··· DATA SUPPLIED ···

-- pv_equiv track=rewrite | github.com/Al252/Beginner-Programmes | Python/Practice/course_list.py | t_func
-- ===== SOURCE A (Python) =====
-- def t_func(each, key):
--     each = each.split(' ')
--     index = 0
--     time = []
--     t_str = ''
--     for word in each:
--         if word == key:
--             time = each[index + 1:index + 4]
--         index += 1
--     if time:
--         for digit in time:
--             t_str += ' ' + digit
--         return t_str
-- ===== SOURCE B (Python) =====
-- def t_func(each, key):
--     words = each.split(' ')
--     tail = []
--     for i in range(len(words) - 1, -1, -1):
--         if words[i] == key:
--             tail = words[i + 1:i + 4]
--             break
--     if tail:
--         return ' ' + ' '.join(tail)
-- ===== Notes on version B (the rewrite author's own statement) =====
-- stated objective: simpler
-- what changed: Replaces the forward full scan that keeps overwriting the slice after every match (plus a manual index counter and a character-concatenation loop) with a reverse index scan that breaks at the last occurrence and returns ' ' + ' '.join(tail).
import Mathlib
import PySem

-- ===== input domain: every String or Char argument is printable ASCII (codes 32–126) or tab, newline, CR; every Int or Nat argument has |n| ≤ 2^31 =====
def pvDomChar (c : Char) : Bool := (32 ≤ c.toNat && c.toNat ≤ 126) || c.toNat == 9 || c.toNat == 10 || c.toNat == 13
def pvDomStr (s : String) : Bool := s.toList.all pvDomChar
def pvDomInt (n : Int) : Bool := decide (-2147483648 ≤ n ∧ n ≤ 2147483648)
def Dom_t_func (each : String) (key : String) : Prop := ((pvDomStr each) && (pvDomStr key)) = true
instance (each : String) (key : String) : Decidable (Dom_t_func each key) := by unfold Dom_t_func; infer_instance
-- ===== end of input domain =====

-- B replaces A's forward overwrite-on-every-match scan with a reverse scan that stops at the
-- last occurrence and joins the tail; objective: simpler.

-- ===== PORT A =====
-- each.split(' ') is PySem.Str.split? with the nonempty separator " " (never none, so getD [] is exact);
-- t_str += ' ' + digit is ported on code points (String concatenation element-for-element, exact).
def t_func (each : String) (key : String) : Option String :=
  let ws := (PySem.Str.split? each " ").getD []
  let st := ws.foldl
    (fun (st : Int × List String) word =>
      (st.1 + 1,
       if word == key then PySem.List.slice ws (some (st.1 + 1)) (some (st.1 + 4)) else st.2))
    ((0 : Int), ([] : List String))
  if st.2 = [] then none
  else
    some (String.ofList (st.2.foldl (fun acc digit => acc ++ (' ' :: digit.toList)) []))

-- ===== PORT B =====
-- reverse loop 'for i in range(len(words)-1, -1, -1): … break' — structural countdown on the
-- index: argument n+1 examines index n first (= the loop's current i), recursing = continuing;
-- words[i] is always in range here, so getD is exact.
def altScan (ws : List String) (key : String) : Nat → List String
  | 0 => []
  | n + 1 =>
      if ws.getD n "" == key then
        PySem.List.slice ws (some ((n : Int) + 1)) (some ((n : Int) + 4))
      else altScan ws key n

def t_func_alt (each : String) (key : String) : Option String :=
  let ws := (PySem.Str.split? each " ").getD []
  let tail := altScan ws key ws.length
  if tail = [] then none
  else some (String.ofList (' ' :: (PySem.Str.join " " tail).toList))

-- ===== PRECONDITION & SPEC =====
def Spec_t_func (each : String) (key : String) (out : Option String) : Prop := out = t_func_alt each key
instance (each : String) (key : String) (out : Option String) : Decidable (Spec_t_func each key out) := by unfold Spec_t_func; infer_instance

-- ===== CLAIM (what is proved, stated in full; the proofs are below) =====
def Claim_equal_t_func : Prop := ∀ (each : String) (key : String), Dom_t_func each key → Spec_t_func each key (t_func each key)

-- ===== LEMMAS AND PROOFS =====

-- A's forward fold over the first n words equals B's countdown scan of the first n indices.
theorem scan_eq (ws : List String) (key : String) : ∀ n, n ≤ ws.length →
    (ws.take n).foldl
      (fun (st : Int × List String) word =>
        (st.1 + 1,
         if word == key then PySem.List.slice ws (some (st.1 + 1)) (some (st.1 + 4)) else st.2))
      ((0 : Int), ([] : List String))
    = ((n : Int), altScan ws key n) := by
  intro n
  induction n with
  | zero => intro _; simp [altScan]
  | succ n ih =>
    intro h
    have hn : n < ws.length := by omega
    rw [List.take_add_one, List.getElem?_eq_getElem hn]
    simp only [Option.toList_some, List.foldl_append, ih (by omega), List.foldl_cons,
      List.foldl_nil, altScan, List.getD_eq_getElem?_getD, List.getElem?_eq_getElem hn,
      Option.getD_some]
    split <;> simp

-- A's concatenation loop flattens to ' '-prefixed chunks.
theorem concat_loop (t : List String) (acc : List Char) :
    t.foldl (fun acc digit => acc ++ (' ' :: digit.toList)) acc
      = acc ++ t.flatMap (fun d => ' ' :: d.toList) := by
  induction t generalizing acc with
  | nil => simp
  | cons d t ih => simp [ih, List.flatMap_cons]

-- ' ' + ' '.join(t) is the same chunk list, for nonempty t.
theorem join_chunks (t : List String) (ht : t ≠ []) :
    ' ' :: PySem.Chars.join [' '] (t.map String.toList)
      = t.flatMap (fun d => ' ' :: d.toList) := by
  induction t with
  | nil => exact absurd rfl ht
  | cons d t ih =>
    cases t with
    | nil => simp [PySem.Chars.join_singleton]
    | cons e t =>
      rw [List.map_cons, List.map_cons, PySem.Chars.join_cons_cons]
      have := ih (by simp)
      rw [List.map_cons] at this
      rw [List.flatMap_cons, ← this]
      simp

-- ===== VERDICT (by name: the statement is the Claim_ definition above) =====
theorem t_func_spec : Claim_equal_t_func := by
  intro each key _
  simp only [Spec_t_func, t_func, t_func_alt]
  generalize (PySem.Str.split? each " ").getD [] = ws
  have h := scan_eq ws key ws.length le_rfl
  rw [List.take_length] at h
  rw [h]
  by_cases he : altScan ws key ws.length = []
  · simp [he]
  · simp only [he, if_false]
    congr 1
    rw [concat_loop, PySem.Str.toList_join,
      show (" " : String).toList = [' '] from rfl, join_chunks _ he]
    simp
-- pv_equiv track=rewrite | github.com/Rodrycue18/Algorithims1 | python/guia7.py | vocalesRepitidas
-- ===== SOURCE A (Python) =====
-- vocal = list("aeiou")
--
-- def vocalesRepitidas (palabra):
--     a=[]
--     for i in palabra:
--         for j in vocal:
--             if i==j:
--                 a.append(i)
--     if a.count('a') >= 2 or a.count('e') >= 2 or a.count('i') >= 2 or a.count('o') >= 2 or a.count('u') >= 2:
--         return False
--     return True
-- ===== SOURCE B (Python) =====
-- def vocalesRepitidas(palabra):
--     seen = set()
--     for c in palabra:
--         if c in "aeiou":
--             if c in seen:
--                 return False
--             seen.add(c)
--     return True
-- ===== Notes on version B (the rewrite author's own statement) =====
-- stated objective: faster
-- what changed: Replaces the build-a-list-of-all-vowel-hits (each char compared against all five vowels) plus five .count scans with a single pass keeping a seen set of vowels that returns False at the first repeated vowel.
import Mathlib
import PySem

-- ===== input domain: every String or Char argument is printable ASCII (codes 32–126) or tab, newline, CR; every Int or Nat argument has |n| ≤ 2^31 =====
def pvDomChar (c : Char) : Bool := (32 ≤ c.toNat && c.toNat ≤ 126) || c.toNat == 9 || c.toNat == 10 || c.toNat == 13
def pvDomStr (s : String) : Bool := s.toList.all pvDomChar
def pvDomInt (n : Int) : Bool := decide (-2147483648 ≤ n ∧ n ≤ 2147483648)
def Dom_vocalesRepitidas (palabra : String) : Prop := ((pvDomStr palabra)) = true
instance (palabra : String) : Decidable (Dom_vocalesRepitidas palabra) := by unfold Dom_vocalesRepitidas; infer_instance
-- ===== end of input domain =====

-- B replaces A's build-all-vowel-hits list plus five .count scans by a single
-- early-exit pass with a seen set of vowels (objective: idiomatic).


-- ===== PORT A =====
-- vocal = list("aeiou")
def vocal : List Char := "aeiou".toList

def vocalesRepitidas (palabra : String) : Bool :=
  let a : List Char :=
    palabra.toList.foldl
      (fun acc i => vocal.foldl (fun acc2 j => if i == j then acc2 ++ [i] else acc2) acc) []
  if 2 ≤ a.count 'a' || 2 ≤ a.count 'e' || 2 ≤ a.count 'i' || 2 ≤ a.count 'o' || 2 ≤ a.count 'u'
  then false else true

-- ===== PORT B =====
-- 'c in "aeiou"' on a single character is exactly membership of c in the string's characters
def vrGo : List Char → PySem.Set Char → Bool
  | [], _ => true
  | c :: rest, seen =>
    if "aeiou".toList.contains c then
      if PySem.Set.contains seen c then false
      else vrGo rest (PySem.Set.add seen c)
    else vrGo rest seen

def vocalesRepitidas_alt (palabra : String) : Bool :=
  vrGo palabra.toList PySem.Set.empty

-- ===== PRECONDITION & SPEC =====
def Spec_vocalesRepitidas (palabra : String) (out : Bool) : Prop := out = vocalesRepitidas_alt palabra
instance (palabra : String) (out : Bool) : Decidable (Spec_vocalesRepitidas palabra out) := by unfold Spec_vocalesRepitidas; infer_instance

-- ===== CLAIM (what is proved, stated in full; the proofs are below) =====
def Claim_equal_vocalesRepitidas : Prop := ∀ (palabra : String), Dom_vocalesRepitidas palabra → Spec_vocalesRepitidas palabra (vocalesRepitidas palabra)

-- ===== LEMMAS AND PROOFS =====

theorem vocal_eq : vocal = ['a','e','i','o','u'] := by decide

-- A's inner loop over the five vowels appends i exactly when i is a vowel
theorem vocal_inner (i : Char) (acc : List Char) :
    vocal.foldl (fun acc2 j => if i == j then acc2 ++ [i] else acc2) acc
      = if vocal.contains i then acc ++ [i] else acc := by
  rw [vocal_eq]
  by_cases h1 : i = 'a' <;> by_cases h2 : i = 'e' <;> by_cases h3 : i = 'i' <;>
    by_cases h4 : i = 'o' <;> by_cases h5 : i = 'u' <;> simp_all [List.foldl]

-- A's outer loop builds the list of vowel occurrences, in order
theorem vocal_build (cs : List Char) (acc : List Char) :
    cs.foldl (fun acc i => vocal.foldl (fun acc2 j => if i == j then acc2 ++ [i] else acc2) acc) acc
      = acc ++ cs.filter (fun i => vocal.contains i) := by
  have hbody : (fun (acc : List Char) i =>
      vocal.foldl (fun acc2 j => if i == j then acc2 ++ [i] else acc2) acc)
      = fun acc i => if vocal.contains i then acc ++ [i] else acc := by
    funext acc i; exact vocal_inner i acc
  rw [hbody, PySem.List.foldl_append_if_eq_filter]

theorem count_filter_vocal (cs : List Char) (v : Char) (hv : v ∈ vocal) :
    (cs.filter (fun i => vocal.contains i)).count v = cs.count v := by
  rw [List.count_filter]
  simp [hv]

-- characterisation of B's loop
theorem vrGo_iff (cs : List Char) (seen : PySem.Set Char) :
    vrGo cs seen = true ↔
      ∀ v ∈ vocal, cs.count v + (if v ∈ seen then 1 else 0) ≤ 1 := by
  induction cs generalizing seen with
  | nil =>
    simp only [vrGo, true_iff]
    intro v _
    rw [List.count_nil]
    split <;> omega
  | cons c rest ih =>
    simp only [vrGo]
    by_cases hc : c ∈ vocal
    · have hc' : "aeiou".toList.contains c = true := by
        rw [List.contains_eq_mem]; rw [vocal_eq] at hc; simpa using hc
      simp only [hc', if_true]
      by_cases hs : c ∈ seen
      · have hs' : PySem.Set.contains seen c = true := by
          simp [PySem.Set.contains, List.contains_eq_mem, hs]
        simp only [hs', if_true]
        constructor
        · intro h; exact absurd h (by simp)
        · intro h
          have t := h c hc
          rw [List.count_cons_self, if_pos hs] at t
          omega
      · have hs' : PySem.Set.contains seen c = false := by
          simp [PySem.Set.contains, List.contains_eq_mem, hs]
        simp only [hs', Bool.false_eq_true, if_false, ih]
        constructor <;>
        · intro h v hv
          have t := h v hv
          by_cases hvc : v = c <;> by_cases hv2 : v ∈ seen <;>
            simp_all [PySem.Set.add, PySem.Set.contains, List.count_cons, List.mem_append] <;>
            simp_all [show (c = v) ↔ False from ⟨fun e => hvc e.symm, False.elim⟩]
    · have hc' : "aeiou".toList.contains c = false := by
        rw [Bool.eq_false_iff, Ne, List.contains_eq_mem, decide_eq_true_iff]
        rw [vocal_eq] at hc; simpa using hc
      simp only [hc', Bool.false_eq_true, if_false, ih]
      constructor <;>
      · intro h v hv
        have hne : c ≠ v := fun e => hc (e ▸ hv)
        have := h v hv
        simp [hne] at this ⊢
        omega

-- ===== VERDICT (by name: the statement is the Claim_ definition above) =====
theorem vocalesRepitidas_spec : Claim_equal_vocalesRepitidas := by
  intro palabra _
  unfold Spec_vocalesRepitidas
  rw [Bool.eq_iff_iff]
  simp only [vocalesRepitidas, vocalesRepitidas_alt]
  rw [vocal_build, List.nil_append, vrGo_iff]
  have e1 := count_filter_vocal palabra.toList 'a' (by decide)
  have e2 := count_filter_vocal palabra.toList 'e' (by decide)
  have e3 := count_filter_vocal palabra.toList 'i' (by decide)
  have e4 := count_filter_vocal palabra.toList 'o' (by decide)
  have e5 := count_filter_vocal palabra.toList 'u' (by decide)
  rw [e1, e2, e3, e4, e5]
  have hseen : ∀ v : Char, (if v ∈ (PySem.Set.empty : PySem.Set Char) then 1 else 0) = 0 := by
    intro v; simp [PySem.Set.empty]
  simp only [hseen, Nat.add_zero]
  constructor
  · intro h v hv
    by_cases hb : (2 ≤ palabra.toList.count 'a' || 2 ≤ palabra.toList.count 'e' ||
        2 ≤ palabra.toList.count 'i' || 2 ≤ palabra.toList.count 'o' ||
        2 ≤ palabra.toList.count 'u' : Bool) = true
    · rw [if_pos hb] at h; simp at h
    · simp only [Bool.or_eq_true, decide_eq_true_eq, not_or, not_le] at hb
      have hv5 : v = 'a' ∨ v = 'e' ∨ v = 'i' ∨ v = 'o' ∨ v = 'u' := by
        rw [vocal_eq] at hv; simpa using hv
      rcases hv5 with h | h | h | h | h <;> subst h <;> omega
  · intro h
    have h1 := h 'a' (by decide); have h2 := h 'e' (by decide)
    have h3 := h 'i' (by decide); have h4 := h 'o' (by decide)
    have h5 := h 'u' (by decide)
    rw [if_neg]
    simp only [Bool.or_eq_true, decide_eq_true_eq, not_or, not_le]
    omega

···

• [TASK DETAILS]:
Taking the records above, retype every line from the one with "-- index: argument" down to the one with "def Spec_t_func (each", exactly and with nothing else.

• [SOLUTION]:
-- index: argument n+1 examines index n first (= the loop's current i), recursing = continuing;
-- words[i] is always in range here, so getD is exact.
def altScan (ws : List String) (key : String) : Nat → List String
  | 0 => []
  | n + 1 =>
      if ws.getD n "" == key then
        PySem.List.slice ws (some ((n : Int) + 1)) (some ((n : Int) + 4))
      else altScan ws key n

def t_func_alt (each : String) (key : String) : Option String :=
  let ws := (PySem.Str.split? each " ").getD []
  let tail := altScan ws key ws.length
  if tail = [] then none
  else some (String.ofList (' ' :: (PySem.Str.join " " tail).toList))

-- ===== PRECONDITION & SPEC =====
def Spec_t_func (each : String) (key : String) (out : Option String) : Prop := out = t_func_alt each key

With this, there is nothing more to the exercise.